Я не видел, как забирали Исаака, но ночью, проваливаясь под тяжестью тоски в какую-то черную пропасть, больше похожую на временную смерть, чем на обычный сон, я вдруг приходил в себя, испытывая отдаленную и все нарастающую боль в голове, позвоночнике и словно переломанных ребрах.
Я знал, что это бьют моего Исаака.
И я стонал вместе с ним. И мама шла ко мне. Она тихо входила в его комнату, где стояла моя кровать, и склонялась надо мной. Она успокаивала меня, но я чувствовал, как ее слезы частым теплым дождем падали на мое лицо, смешиваясь с холодным потом почудившегося мне ужаса.
Не помогало и утро.
Стояла глубокая осень с унылыми дождями, мучительно долгими, не приносящими облегчения рассветами и остановившимися на одинаковой безнадежности днями.
Уже давно, раскалывая о тротуары Социалистической игольчатую пожухлую кожуру, упали каштаны, и смугло-коричневые красавцы катыши, попрыгав по лужам, оказались игрушками в карманах пацанов или осели между оконных рам готовящихся к зиме жилищ.
Уже сгребли в невеселые груды последнюю листву, и она, полежав, чернея, под дождями какое-то время, вскоре исчезла.
Уже не дальней была зима.
Мой отец, задумав свое, уже передал маме записку и лишнюю, как он писал, не нужную ему одежду Он просил перешить ее для меня, и текст этой записки протяжным эхом все звучит и звучит во мне, то утихая, то внезапно, порой неуместно, причиняя боль, заполняет мое сознание.
Они требовали, чтобы он признался в поджоге «Белплодотары» и еще, что уже совсем пустяк, рассказал о плане несостоявшегося поджога фабрики имени Халтурина.
Они что-то недоговаривали.
У них были изощренные головы и тяжелые сапоги.
Они уже отбили ему почки и, уводя следствие в сторону, вдруг обвинили в связи с белополяками.
Он тогда плюнул в лицо следователю, а тот запустил в него тяжелой чернильницей.
Он чувствовал, что им нужно что-то большее, но они пока хитрят, делают его не способным мыслить, а потом, у раздавленного и слабого, добьются нужного им какого-то важного показания.
Не потеряв рассудка, он готовился к этому и думал о Славине. В городе говорили, что Славин арестован за хранение книг и журналов, подлежащих уничтожению. Эти старые журналы подарил Славину он. Почему они ни разу не спросили о журналах?.. Что-то задумали?.. Или… Он вдруг понял, что Славин никогда не сказал бы им, что эти журналы передал музею его друг Исаак.
Он правильно думал, но он не знал, что Славина судила «тройка». Ей нужно было убить Славина, и Время назначило для этого достаточно причин и без журналов…
Наконец следователи решили, что Исаак готов ответить на главный вопрос так, как это им нужно. И они его задали.
Он промолчал весь допрос. Потерял сознание, а когда очнулся в набитой людьми камере, отдал пайку хлеба тому лохматому «трохцисту» за оборы с его лаптей.

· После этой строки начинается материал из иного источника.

-- pv_equiv track=rewrite | github.com/regisgambiza/mathmind | server-python/services/adaptive.py | _allocate_distribution
-- ===== SOURCE A (Python) =====
-- def _allocate_distribution(total_count, distribution_pct):
--     """Allocate question count based on difficulty distribution percentages."""
--     keys = ['foundation', 'core', 'advanced']
--     raw = [(k, distribution_pct.get(k, 0) * total_count / 100) for k in keys]
--
--     base = {}
--     assigned = 0
--
--     for key, value in raw:
--         base[key] = int(value)
--         assigned += base[key]
--
--     remainder = max(0, total_count - assigned)
--     raw.sort(key=lambda x: x[1] - int(x[1]), reverse=True)
--
--     idx = 0
--     while remainder > 0 and raw:
--         key = raw[idx % len(raw)][0]
--         base[key] += 1
--         remainder -= 1
--         idx += 1
--
--     return base
-- ===== SOURCE B (Python) =====
-- def _allocate_distribution(total_count, distribution_pct):
--     """Allocate question count based on difficulty distribution percentages."""
--     keys = ['foundation', 'core', 'advanced']
--     raw = [(k, distribution_pct.get(k, 0) * total_count / 100) for k in keys]
--     base = {k: int(v) for k, v in raw}
--     remainder = max(0, total_count - sum(base.values()))
--     order = sorted(raw, key=lambda x: x[1] - int(x[1]), reverse=True)
--     q, r = divmod(remainder, len(order))
--     for i, (k, _) in enumerate(order):
--         base[k] += q + (1 if i < r else 0)
--     return base
-- ===== Notes on version B (the rewrite author's own statement) =====
-- stated objective: faster
-- what changed: A hands out the remainder one question at a time in a while loop that cycles over the sorted tiers (remainder iterations); B computes q, r = divmod(remainder, 3) once and gives every tier q plus one extra to the first r tiers of the same stable fractional-part sort.
import Mathlib
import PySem

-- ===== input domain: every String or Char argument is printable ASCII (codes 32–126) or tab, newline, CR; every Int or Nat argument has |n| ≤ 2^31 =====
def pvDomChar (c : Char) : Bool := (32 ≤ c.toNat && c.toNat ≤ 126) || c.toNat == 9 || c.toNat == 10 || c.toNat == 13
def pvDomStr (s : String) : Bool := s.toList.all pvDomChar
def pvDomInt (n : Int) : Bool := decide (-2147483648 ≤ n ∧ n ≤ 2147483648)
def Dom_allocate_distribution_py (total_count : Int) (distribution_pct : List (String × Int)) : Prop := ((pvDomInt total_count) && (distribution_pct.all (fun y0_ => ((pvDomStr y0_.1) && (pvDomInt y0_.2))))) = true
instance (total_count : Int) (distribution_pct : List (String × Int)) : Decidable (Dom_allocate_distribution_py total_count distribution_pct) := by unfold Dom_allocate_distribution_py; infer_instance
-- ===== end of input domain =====

-- B replaces A's one-increment-at-a-time while loop over the remainder by a single
-- divmod split (q to every tier, one extra to the first r sorted tiers).
-- Shared primitive models (both Pythons perform the identical primitive operations):
-- pvFloatDiv100 models CPython's correctly-rounded int/int true division 'x / 100'
-- as an exact rational (round-to-nearest-even, 53-bit significand; exact on |x| ≤ 2^62,
-- no overflow/subnormals there), and pvTrunc models 'int(float)'; the float subtraction
-- 'v - int(v)' is exact for these doubles, so it is modelled by exact rational subtraction.

-- ===== PORT A =====
def pvRHE (num den : Int) : Int :=
  let q := PySem.Int.floordiv num den
  let r := PySem.Int.mod num den
  if 2 * r < den then q
  else if den < 2 * r then q + 1
  else if PySem.Int.mod q 2 = 0 then q else q + 1

def pvFloatDiv100 (n : Int) : ℚ :=
  if n = 0 then 0
  else
    let a : Nat := n.natAbs
    let e2 : Nat := Nat.log2 (a * 128 / 100)
    let m : Int :=
      if 59 ≤ e2 then pvRHE (a : Int) (100 * 2 ^ (e2 - 59))
      else pvRHE ((a : Int) * 2 ^ (59 - e2)) 100
    let mag : ℚ := if 59 ≤ e2 then (m : ℚ) * 2 ^ (e2 - 59) else (m : ℚ) / 2 ^ (59 - e2)
    if n < 0 then -mag else mag

def pvTrunc (v : ℚ) : Int := if v < 0 then -(Rat.floor (-v)) else Rat.floor v

-- the identical comprehension line 'raw = [(k, distribution_pct.get(k, 0) * total_count / 100) for k in keys]'
def pvRaw (total_count : Int) (distribution_pct : List (String × Int)) : List (String × ℚ) :=
  ["foundation", "core", "advanced"].map
    (fun k => (k, pvFloatDiv100 ((PySem.Dict.getD (PySem.Dict.mk distribution_pct) k 0) * total_count)))

-- 'while remainder > 0 and raw: base[raw[idx % len(raw)][0]] += 1; remainder -= 1; idx += 1'
def pvWhileA (raw : List (String × ℚ)) : Nat → Nat → PySem.Dict String Int → PySem.Dict String Int
  | 0, _, base => base
  | m + 1, idx, base =>
      if raw.length = 0 then base
      else
        pvWhileA raw m (idx + 1)
          (base.modify (PySem.List.pyGetD raw ((idx % raw.length : Nat) : Int) ("", 0)).1 0 (· + 1))

def allocate_distribution_py (total_count : Int) (distribution_pct : List (String × Int)) : List (String × Int) :=
  let raw := pvRaw total_count distribution_pct
  let bs := raw.foldl
      (fun (p : PySem.Dict String Int × Int) kv => (p.1.insert kv.1 (pvTrunc kv.2), p.2 + pvTrunc kv.2))
      (PySem.Dict.empty, 0)
  let remainder : Int := max 0 (total_count - bs.2)
  let raws := PySem.List.sorted raw (fun x => x.2 - (pvTrunc x.2 : ℚ)) true
  (pvWhileA raws remainder.toNat 0 bs.1).items

-- ===== PORT B =====
def allocate_distribution_py_alt (total_count : Int) (distribution_pct : List (String × Int)) : List (String × Int) :=
  let raw := pvRaw total_count distribution_pct
  let base := raw.foldl (fun b kv => b.insert kv.1 (pvTrunc kv.2)) PySem.Dict.empty
  let remainder : Int := max 0 (total_count - base.values.foldl (· + ·) 0)
  let order := PySem.List.sorted raw (fun x => x.2 - (pvTrunc x.2 : ℚ)) true
  let q := PySem.Int.floordiv remainder (order.length : Int)
  let r := PySem.Int.mod remainder (order.length : Int)
  ((PySem.List.enumerate order).foldl
      (fun b p => b.modify p.2.1 0 (· + (q + if p.1 < r then 1 else 0))) base).items

-- ===== PRECONDITION & SPEC =====
def Spec_allocate_distribution_py (total_count : Int) (distribution_pct : List (String × Int)) (out : List (String × Int)) : Prop := out = allocate_distribution_py_alt total_count distribution_pct
instance (total_count : Int) (distribution_pct : List (String × Int)) (out : List (String × Int)) : Decidable (Spec_allocate_distribution_py total_count distribution_pct out) := by unfold Spec_allocate_distribution_py; infer_instance

-- ===== CLAIM (what is proved, stated in full; the proofs are below) =====
def Claim_equal_allocate_distribution_py : Prop := ∀ (total_count : Int) (distribution_pct : List (String × Int)), Dom_allocate_distribution_py total_count distribution_pct → Spec_allocate_distribution_py total_count distribution_pct (allocate_distribution_py total_count distribution_pct)

-- ===== LEMMAS AND PROOFS =====

-- the three-key dict every intermediate state of both loops has
def pvMk3 (x y z : Int) : PySem.Dict String Int :=
  PySem.Dict.mk [("foundation", x), ("core", y), ("advanced", z)]

lemma pvModLem (k : String) (hk : k ∈ (["foundation", "core", "advanced"] : List String))
    (x y z δ : Int) :
    (pvMk3 x y z).modify k 0 (· + δ) =
      pvMk3 (x + if k = "foundation" then δ else 0)
            (y + if k = "core" then δ else 0)
            (z + if k = "advanced" then δ else 0) := by
  fin_cases hk <;>
    simp [pvMk3, PySem.Dict.modify, PySem.Dict.insert, PySem.Dict.contains,
      PySem.Dict.getD, PySem.Dict.get?, List.find?, List.any]

-- per-key step count of the while loop
def pvS (L : List (String × ℚ)) (K : String) (idx n : Nat) : Int :=
  ∑ t ∈ Finset.range n, (if (L.getD ((idx + t) % 3) ("", 0)).1 = K then (1 : Int) else 0)

lemma pvS_succ (L : List (String × ℚ)) (K : String) (idx m : Nat) :
    pvS L K idx (m + 1) =
      (if (L.getD (idx % 3) ("", 0)).1 = K then (1 : Int) else 0) + pvS L K (idx + 1) m := by
  unfold pvS
  rw [Finset.sum_range_succ']
  simp only [Nat.add_zero]
  rw [add_comm]
  congr 1
  apply Finset.sum_congr rfl
  intro t _
  have h : idx + (t + 1) = (idx + 1) + t := by omega
  rw [h]

lemma pvWhileA_char (L : List (String × ℚ)) (hlen : L.length = 3)
    (hk : ∀ j, j < 3 → (L.getD j ("", 0)).1 ∈ (["foundation", "core", "advanced"] : List String)) :
    ∀ (m idx : Nat) (x y z : Int),
      pvWhileA L m idx (pvMk3 x y z) =
        pvMk3 (x + pvS L "foundation" idx m) (y + pvS L "core" idx m) (z + pvS L "advanced" idx m) := by
  intro m
  induction m with
  | zero => intro idx x y z; simp [pvWhileA, pvS]
  | succ m ih =>
      intro idx x y z
      have h3 : ¬ L.length = 0 := by omega
      have hmod : idx % L.length < 3 := by rw [hlen]; omega
      rw [pvWhileA, if_neg h3]
      rw [PySem.List.pyGetD_natCast]
      rw [hlen]
      rw [pvModLem _ (hk _ (by omega)) x y z 1]
      rw [ih]
      simp only [pvS_succ, add_assoc]

lemma pvCnt3 (p : Nat) (hp : p < 3) (n : Nat) :
    (∑ t ∈ Finset.range n, if t % 3 = p then (1 : Int) else 0) =
      ((n / 3 : Nat) : Int) + (if p < n % 3 then 1 else 0) := by
  induction n with
  | zero => simp
  | succ n ih =>
      rw [Finset.sum_range_succ, ih]
      split_ifs <;> push_cast <;> omega


lemma pvPull (K : String) (n : Nat) (sp : String × ℚ) (p : Nat) (hp : p < 3) :
    (∑ t ∈ Finset.range n, if sp.1 = K then (if t % 3 = p then (1 : Int) else 0) else 0)
      = (if sp.1 = K then ((n / 3 : Nat) : Int) + (if p < n % 3 then 1 else 0) else 0) := by
  by_cases h : sp.1 = K
  · simp only [h, if_true]; exact pvCnt3 p hp n
  · simp [h]

lemma pvS_closed (s0 s1 s2 : String × ℚ) (K : String) (n : Nat) :
    pvS [s0, s1, s2] K 0 n =
      (if s0.1 = K then ((n / 3 : Nat) : Int) + (if 0 < n % 3 then 1 else 0) else 0)
      + (if s1.1 = K then ((n / 3 : Nat) : Int) + (if 1 < n % 3 then 1 else 0) else 0)
      + (if s2.1 = K then ((n / 3 : Nat) : Int) + (if 2 < n % 3 then 1 else 0) else 0) := by
  unfold pvS
  have hsplit : ∀ t : Nat,
      (if (([s0, s1, s2] : List (String × ℚ)).getD ((0 + t) % 3) ("", 0)).1 = K then (1 : Int) else 0)
        = (if s0.1 = K then (if t % 3 = 0 then (1 : Int) else 0) else 0)
          + (if s1.1 = K then (if t % 3 = 1 then (1 : Int) else 0) else 0)
          + (if s2.1 = K then (if t % 3 = 2 then (1 : Int) else 0) else 0) := by
    intro t
    have h : t % 3 = 0 ∨ t % 3 = 1 ∨ t % 3 = 2 := by omega
    rcases h with h|h|h <;> simp [h]
  simp only [hsplit, Finset.sum_add_distrib]
  rw [pvPull K n s0 0 (by omega), pvPull K n s1 1 (by omega), pvPull K n s2 2 (by omega)]

-- ===== VERDICT (by name: the statement is the Claim_ definition above) =====
theorem allocate_distribution_py_spec : Claim_equal_allocate_distribution_py := by
  intro t d _
  unfold Spec_allocate_distribution_py allocate_distribution_py allocate_distribution_py_alt
  set w0 : ℚ := pvFloatDiv100 ((PySem.Dict.getD (PySem.Dict.mk d) "foundation" 0) * t) with hw0
  set w1 : ℚ := pvFloatDiv100 ((PySem.Dict.getD (PySem.Dict.mk d) "core" 0) * t) with hw1
  set w2 : ℚ := pvFloatDiv100 ((PySem.Dict.getD (PySem.Dict.mk d) "advanced" 0) * t) with hw2
  have hraw : pvRaw t d = [("foundation", w0), ("core", w1), ("advanced", w2)] := by
    simp [pvRaw, hw0, hw1, hw2]
  rw [hraw]
  clear hraw hw0 hw1 hw2
  clear_value w0 w1 w2
  dsimp only

  have hfold : ([("foundation", w0), ("core", w1), ("advanced", w2)] : List (String × ℚ)).foldl
      (fun (p : PySem.Dict String Int × Int) kv => (p.1.insert kv.1 (pvTrunc kv.2), p.2 + pvTrunc kv.2))
      (PySem.Dict.empty, 0)
      = (pvMk3 (pvTrunc w0) (pvTrunc w1) (pvTrunc w2), 0 + pvTrunc w0 + pvTrunc w1 + pvTrunc w2) := by
    simp [pvMk3, PySem.Dict.insert, PySem.Dict.contains, PySem.Dict.empty]
  have hfoldB : ([("foundation", w0), ("core", w1), ("advanced", w2)] : List (String × ℚ)).foldl
      (fun (b : PySem.Dict String Int) kv => b.insert kv.1 (pvTrunc kv.2)) PySem.Dict.empty
      = pvMk3 (pvTrunc w0) (pvTrunc w1) (pvTrunc w2) := by
    simp [pvMk3, PySem.Dict.insert, PySem.Dict.contains, PySem.Dict.empty]
  rw [hfold, hfoldB]
  have hvals : (pvMk3 (pvTrunc w0) (pvTrunc w1) (pvTrunc w2)).values.foldl (· + ·) 0
      = 0 + pvTrunc w0 + pvTrunc w1 + pvTrunc w2 := by
    simp [pvMk3, PySem.Dict.values]
  rw [hvals]
  set R : Int := max 0 (t - (0 + pvTrunc w0 + pvTrunc w1 + pvTrunc w2)) with hRdef
  have hR : (R.toNat : Int) = R := Int.toNat_of_nonneg (le_max_left _ _)
  set n : Nat := R.toNat with hndef
  set S := PySem.List.sorted ([("foundation", w0), ("core", w1), ("advanced", w2)] : List (String × ℚ))
      (fun x => x.2 - (pvTrunc x.2 : ℚ)) true with hSdef
  have hlenS : S.length = 3 := by rw [hSdef]; rw [PySem.List.length_sorted]; rfl
  obtain ⟨s0, s1, s2, hS⟩ : ∃ s0 s1 s2, S = [s0, s1, s2] := by
    match S, hlenS with
    | [x, y, z], _ => exact ⟨x, y, z, rfl⟩
  have hmem : ∀ s ∈ ([s0, s1, s2] : List (String × ℚ)),
      s.1 ∈ (["foundation", "core", "advanced"] : List String) := by
    intro s hs
    have hx : s ∈ S := by rw [hS]; exact hs
    rw [hSdef, PySem.List.mem_sorted] at hx
    simp at hx
    rcases hx with h|h|h <;> simp [h]
  rw [hS]
  have hk' : ∀ j, j < 3 → (([s0, s1, s2] : List (String × ℚ)).getD j ("", 0)).1
      ∈ (["foundation", "core", "advanced"] : List String) := by
    intro j hj
    interval_cases j
    · simpa using hmem s0 (by simp)
    · simpa using hmem s1 (by simp)
    · simpa using hmem s2 (by simp)
  rw [pvWhileA_char [s0, s1, s2] rfl hk' n 0]
  have henum : PySem.List.enumerate ([s0, s1, s2] : List (String × ℚ)) = [(0, s0), (1, s1), (2, s2)] := by
    simp [PySem.List.enumerate_cons, PySem.List.enumerate_nil]
  rw [henum]
  simp only [List.foldl_cons, List.foldl_nil, List.length_cons, List.length_nil]

  rw [← hR]
  have hq : PySem.Int.floordiv ((n : Nat) : Int) (3 : Int) = ((n / 3 : Nat) : Int) := by
    exact_mod_cast PySem.Int.floordiv_natCast n 3
  have hr : PySem.Int.mod ((n : Nat) : Int) (3 : Int) = ((n % 3 : Nat) : Int) := by
    exact_mod_cast PySem.Int.mod_natCast n 3
  simp only [show ((0 + 1 + 1 + 1 : Nat)) = 3 from rfl, Nat.cast_ofNat, hq, hr]
  rw [pvModLem s0.1 (hmem s0 (by simp))]
  rw [pvModLem s1.1 (hmem s1 (by simp))]
  rw [pvModLem s2.1 (hmem s2 (by simp))]
  rw [pvS_closed, pvS_closed, pvS_closed]
  rcases (by omega : n % 3 = 0 ∨ n % 3 = 1 ∨ n % 3 = 2) with h3|h3|h3 <;>
    rw [h3] <;> norm_num [pvMk3] <;> refine ⟨by ring, by ring, by ring⟩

В команде Зубрицкого были изощренные опытные головы, они знали, что можно ускользнуть из их рук и нарушить паутину их хитросплетений при помощи брючного ремня, шнурка или подтяжек. Но они просмотрели оборы на лаптях испуганного и голодного крестьянина, озадаченного словом «трохцист».
Изощренные следователи, решив, что пора играть по-крупному, задали свой главный вопрос.

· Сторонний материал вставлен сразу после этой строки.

-- pv_equiv track=rewrite | github.com/varvarakoshman/algorithms_workout_python | leetcode/medium/TimeBasedKeyValueStore.py | get_closest_value
-- ===== SOURCE A (Python) =====
-- def get_closest_value(timestamp_tuples, target):
--     left, right = 0, len(timestamp_tuples) - 1
--     result = ""
--     while left <= right:
--         middle = (left + right) // 2
--         if timestamp_tuples[middle][1] <= target:
--             left = middle + 1
--             result = timestamp_tuples[middle][0]
--         else:
--             right = middle - 1
--     return result
-- ===== SOURCE B (Python) =====
-- def get_closest_value(timestamp_tuples, target):
--     def descend(segment):
--         if not segment:
--             return None
--         m = (len(segment) - 1) // 2
--         key, timestamp = segment[m]
--         if timestamp <= target:
--             later = descend(segment[m + 1:])
--             return later if later is not None else key
--         return descend(segment[:m])
--     found = descend(timestamp_tuples)
--     return found if found is not None else ""
-- ===== Notes on version B (the rewrite author's own statement) =====
-- stated objective: alternative
-- what changed: Replaces the index-based iterative binary search with a string accumulator by a divide-and-conquer recursion on list slices returning Optional[str]: each call splits its slice at the midpoint element, descends into the upper or lower sub-slice, and materialises the midpoint key only when the upper descent comes back empty; no indices or accumulator are threaded.
import Mathlib
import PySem

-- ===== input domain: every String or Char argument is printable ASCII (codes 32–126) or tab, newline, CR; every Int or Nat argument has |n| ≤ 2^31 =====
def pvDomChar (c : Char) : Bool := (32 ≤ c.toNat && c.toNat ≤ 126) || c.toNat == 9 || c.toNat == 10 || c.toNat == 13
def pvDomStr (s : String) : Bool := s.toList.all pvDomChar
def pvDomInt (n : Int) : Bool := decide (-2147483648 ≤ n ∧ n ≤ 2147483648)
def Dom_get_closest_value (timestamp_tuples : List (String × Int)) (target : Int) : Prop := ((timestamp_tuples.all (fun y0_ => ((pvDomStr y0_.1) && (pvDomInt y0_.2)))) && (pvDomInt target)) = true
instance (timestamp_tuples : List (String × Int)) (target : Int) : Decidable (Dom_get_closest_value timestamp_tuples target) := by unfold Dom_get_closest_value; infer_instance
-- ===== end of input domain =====

-- B replaces the index-based iterative binary search with an accumulator by a
-- divide-and-conquer recursion on list slices returning an Option; same values everywhere.

-- ===== PORT A =====
-- A's while loop: state (left, right, result); every probed index is in range,
-- so pyGetD's default ("", 0) is never used.
def getClosestLoop (timestamp_tuples : List (String × Int)) (target left right : Int)
    (result : String) : String :=
  if h : left ≤ right then
    let middle := PySem.Int.floordiv (left + right) 2
    let p := PySem.List.pyGetD timestamp_tuples middle ("", 0)
    if p.2 ≤ target then
      getClosestLoop timestamp_tuples target (middle + 1) right p.1
    else
      getClosestLoop timestamp_tuples target left (middle - 1) result
  else result
termination_by (right - left + 1).toNat
decreasing_by
  · have := PySem.Int.floordiv_two_mid_bounds h
    omega
  · have := PySem.Int.floordiv_two_mid_bounds h
    omega

def get_closest_value (timestamp_tuples : List (String × Int)) (target : Int) : String :=
  getClosestLoop timestamp_tuples target 0 (timestamp_tuples.length - 1) ""

-- ===== PORT B =====
-- B's descend(segment): split the slice at its midpoint element, recurse into the
-- upper or lower sub-slice (segment[m+1:] / segment[:m] become drop / take)
def descendAlt (target : Int) (segment : List (String × Int)) : Option String :=
  if hseg : segment.isEmpty then none
  else
    let m := (segment.length - 1) / 2
    let p := segment.getD m ("", 0)
    if p.2 ≤ target then
      match descendAlt target (segment.drop (m + 1)) with
      | some later => some later
      | none => some p.1
    else
      descendAlt target (segment.take m)
termination_by segment.length
decreasing_by
  · have : segment.length ≠ 0 := by simpa [List.isEmpty_iff_length_eq_zero] using hseg
    simp; omega
  · have : segment.length ≠ 0 := by simpa [List.isEmpty_iff_length_eq_zero] using hseg
    simp; omega

def get_closest_value_alt (timestamp_tuples : List (String × Int)) (target : Int) : String :=
  match descendAlt target timestamp_tuples with
  | some found => found
  | none => ""

-- ===== PRECONDITION & SPEC =====
def Spec_get_closest_value (timestamp_tuples : List (String × Int)) (target : Int) (out : String) : Prop := out = get_closest_value_alt timestamp_tuples target
instance (timestamp_tuples : List (String × Int)) (target : Int) (out : String) : Decidable (Spec_get_closest_value timestamp_tuples target out) := by unfold Spec_get_closest_value; infer_instance

-- ===== CLAIM =====
def Claim_equal_get_closest_value : Prop := ∀ (timestamp_tuples : List (String × Int)) (target : Int), Dom_get_closest_value timestamp_tuples target → Spec_get_closest_value timestamp_tuples target (get_closest_value timestamp_tuples target)

-- ===== LEMMAS AND PROOFS =====

-- the midpoint index, slice-relative
theorem floordiv_mid (lo hi : Int) (hlh : lo ≤ hi) :
    PySem.Int.floordiv (lo + hi) 2 = lo + (((hi - lo).toNat : Int) / 2) := by
  rw [PySem.Int.floordiv, Int.fdiv_eq_ediv]
  omega

-- the loop on the index window [lo, hi] computes the descent on the corresponding slice,
-- with `result` as the value used when the descent comes back empty
theorem loop_eq_descend (tt : List (String × Int)) (t : Int) :
    ∀ lo hi : Int, ∀ result : String, 0 ≤ lo → hi < (tt.length : Int) →
    getClosestLoop tt t lo hi result
      = (descendAlt t ((tt.drop lo.toNat).take (hi - lo + 1).toNat)).getD result := by
  intro lo hi
  induction hn : (hi - lo + 1).toNat using Nat.strong_induction_on generalizing lo hi with
  | _ n ih =>
  intro result hlo hhi
  rw [← hn, getClosestLoop]
  by_cases h : lo ≤ hi
  · rw [dif_pos h]
    set seg := (tt.drop lo.toNat).take (hi - lo + 1).toNat with hsegdef
    have hlen : seg.length = (hi - lo + 1).toNat := by
      simp [hsegdef]; omega
    set m : Nat := (hi - lo).toNat / 2 with hmdef
    have hm : (seg.length - 1) / 2 = m := by omega
    have hmid : PySem.Int.floordiv (lo + hi) 2 = lo + (m : Int) := by
      rw [floordiv_mid lo hi h]; omega
    have hmlt : m < seg.length := by omega
    have hmtt : lo.toNat + m < tt.length := by omega
    -- the probed pair is the same on both sides
    have hgetA : PySem.List.pyGetD tt (lo + (m : Int)) ("", 0)
        = tt.getD (lo.toNat + m) ("", 0) := by
      rw [PySem.List.pyGetD_eq_getElem tt ("", 0) (by omega) (by omega)]
      simp [List.getD_eq_getElem?_getD, hmtt,
        show (lo + (m : Int)).toNat = lo.toNat + m by omega]
    have hgetB : seg.getD m ("", 0) = tt.getD (lo.toNat + m) ("", 0) := by
      rw [List.getD_eq_getElem?_getD, List.getElem?_eq_getElem hmlt,
        List.getD_eq_getElem?_getD, List.getElem?_eq_getElem hmtt]
      simp [hsegdef]
    -- the two sub-slices
    have hdropseg : seg.drop (m + 1)
        = (tt.drop (lo + (m : Int) + 1).toNat).take (hi - (lo + (m : Int) + 1) + 1).toNat := by
      rw [hsegdef, List.drop_take, List.drop_drop]
      congr 1
      · omega
      · congr 1
        omega
    have htakeseg : seg.take m
        = (tt.drop lo.toNat).take (lo + (m : Int) - 1 - lo + 1).toNat := by
      rw [hsegdef, List.take_take]
      congr 1
      omega
    have h0 : seg.length ≠ 0 := by omega
    have hne : ¬ (seg.isEmpty = true) := fun hE =>
      h0 (by simpa [List.isEmpty_iff_length_eq_zero] using hE)
    rw [descendAlt, dif_neg hne]
    simp only [hm, hmid, hgetA, hgetB]
    have IH1 : getClosestLoop tt t (lo + (m : Int) + 1) hi (tt.getD (lo.toNat + m) ("", 0)).1
        = (descendAlt t ((tt.drop (lo + (m : Int) + 1).toNat).take
            (hi - (lo + (m : Int) + 1) + 1).toNat)).getD (tt.getD (lo.toNat + m) ("", 0)).1 :=
      ih _ (by omega) (lo + (m : Int) + 1) hi rfl _ (by omega) hhi
    have IH2 : getClosestLoop tt t lo (lo + (m : Int) - 1) result
        = (descendAlt t ((tt.drop lo.toNat).take
            (lo + (m : Int) - 1 - lo + 1).toNat)).getD result :=
      ih _ (by omega) lo (lo + (m : Int) - 1) rfl _ hlo (by omega)
    by_cases hc : (tt.getD (lo.toNat + m) ("", 0)).2 ≤ t
    · rw [if_pos hc, if_pos hc, IH1, ← hdropseg]
      cases descendAlt t (seg.drop (m + 1)) <;> simp
    · rw [if_neg hc, if_neg hc, IH2, ← htakeseg]
  · rw [dif_neg h]
    rw [show (hi - lo + 1).toNat = 0 by omega]
    simp [descendAlt]

-- ===== VERDICT =====
theorem get_closest_value_spec : Claim_equal_get_closest_value := by
  intro tt target _
  unfold Spec_get_closest_value get_closest_value get_closest_value_alt
  rw [loop_eq_descend tt target 0 ((tt.length : Int) - 1) "" le_rfl (by omega)]
  have : ((tt.length : Int) - 1 - 0 + 1).toNat = tt.length := by omega
  rw [this]
  simp
  cases descendAlt target tt <;> rfl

Они дали Исааку закурить и, доверительно глядя ему в глаза, тихо и сожалеюще, как разговаривают с оступившимся, но не виновным человеком, как-то вроде не придавая особого значения тому о чем спрашивают, произнесли… именно произнесли, потому что их было двое и, видно, им не терпелось получить этот безобидный и вроде бы даже естественный ответ — о сумме, вернее, о количестве золота, которое дал Исааку начальник пожарной охраны города за то, что он сожжет тюрьму…
Они так и сказали — просто, понятно и доступно даже для много раз избитого человека, который, ответив на этот вопрос, даже если и утаит какую-то часть золота для своей дальнейшей безбедной жизни на свободе, все равно получит эту свободу и уважение сотрудников команды Зубрицкого. Они так и спросили: «Сколько золота вам дал Винокур за то, что вы сожжете тюрьму?»
Исаак молчал.
Они его не били.
Наверное, от выкуренной папиросы куда-то поплыла и завертелась лампа с зеленым абажуром, качнулись и навалились на него стены подвала…
Он выменял у «трохциста» оборы и ночью затянул на шее петлю.
Он не помнил и не знал, кто и зачем не дал ему умереть.